* [Instructions for the task] Copy all lines below containing "power".

:: Material for the task ::

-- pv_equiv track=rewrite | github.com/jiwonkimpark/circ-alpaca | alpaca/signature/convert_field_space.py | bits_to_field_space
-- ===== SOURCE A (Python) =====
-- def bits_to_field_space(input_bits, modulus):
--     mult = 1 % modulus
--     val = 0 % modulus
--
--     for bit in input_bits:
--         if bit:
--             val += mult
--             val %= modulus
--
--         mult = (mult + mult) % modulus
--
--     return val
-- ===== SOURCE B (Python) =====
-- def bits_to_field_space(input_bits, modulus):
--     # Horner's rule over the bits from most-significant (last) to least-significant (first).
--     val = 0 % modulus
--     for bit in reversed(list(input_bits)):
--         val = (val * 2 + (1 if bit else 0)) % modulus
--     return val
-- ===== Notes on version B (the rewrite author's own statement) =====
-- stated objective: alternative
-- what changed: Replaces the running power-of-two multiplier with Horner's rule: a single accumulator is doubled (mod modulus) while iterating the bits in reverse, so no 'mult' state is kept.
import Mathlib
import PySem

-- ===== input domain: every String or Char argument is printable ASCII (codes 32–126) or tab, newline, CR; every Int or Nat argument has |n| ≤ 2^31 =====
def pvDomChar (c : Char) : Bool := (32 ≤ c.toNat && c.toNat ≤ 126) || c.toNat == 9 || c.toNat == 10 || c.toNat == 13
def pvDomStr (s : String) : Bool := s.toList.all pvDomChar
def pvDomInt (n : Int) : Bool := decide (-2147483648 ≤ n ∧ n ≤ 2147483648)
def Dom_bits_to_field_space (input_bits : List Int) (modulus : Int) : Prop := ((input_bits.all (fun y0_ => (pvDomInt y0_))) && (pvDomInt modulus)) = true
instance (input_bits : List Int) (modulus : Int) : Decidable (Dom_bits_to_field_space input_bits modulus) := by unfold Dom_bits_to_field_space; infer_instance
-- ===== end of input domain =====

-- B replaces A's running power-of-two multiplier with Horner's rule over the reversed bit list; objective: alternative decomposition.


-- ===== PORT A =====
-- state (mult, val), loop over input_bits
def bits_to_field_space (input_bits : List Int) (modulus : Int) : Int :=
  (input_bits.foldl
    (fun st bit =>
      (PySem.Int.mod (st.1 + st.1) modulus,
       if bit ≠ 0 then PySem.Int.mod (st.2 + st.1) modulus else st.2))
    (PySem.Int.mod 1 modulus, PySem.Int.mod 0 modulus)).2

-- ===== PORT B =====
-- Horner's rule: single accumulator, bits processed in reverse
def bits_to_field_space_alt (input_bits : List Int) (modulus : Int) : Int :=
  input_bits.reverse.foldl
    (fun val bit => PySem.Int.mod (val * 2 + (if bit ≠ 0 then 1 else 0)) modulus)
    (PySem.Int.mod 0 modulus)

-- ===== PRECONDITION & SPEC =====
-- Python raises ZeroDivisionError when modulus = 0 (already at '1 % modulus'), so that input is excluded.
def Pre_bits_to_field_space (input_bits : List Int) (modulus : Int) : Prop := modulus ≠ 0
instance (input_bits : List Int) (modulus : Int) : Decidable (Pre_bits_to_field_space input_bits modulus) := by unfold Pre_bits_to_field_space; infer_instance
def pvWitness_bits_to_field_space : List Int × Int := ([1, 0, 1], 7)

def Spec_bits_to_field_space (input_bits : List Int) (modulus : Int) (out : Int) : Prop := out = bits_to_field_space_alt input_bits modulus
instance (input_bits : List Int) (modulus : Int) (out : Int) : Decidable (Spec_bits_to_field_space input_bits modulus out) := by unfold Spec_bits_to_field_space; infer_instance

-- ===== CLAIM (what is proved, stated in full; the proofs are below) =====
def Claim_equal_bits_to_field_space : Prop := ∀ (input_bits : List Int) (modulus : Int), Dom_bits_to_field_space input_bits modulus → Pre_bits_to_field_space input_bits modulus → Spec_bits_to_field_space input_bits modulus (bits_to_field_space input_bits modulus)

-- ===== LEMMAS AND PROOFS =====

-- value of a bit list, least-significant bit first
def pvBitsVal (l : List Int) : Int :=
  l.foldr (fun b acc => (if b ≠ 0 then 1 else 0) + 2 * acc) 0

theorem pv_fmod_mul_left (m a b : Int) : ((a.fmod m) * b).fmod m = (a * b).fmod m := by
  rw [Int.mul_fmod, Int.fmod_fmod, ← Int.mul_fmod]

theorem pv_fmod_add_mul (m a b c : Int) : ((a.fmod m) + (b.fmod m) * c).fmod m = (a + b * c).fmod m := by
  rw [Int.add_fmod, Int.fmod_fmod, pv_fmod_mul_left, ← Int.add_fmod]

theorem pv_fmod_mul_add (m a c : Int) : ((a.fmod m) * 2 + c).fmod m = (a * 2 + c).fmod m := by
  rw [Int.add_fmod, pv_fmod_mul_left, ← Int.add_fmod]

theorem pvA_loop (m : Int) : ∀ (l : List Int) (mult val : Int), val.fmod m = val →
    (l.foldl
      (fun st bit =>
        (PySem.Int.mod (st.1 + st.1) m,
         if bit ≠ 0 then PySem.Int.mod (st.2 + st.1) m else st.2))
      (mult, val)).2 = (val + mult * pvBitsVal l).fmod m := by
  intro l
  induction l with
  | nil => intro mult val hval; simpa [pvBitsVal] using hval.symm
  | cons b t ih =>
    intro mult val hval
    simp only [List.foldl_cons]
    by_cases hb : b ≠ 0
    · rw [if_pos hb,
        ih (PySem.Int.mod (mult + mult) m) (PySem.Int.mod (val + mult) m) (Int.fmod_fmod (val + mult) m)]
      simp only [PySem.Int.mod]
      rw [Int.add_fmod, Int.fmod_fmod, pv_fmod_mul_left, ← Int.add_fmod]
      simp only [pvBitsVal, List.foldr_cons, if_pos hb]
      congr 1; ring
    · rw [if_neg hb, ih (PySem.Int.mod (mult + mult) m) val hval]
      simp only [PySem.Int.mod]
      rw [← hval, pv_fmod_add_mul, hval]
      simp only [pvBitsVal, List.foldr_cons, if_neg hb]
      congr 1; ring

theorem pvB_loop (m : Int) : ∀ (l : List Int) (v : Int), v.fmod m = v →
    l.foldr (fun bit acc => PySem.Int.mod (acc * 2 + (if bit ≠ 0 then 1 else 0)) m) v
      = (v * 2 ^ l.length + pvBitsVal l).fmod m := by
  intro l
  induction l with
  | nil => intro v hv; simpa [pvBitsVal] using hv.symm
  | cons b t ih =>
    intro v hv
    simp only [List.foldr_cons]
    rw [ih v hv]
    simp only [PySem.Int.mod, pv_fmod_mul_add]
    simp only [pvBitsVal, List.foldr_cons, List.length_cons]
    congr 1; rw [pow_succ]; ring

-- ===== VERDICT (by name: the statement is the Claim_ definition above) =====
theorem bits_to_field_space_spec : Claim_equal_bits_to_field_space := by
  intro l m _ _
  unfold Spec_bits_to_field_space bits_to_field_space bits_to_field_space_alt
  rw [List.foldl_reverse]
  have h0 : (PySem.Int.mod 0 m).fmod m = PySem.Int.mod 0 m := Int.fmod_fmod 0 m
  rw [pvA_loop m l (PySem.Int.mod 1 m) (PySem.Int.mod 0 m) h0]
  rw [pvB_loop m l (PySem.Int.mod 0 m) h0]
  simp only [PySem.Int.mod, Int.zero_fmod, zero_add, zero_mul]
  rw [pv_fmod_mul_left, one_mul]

:::

* [Result]
-- what changed: Replaces the running power-of-two multiplier with Horner's rule: a single accumulator is doubled (mod modulus) while iterating the bits in reverse, so no 'mult' state is kept.
-- B replaces A's running power-of-two multiplier with Horner's rule over the reversed bit list; objective: alternative decomposition.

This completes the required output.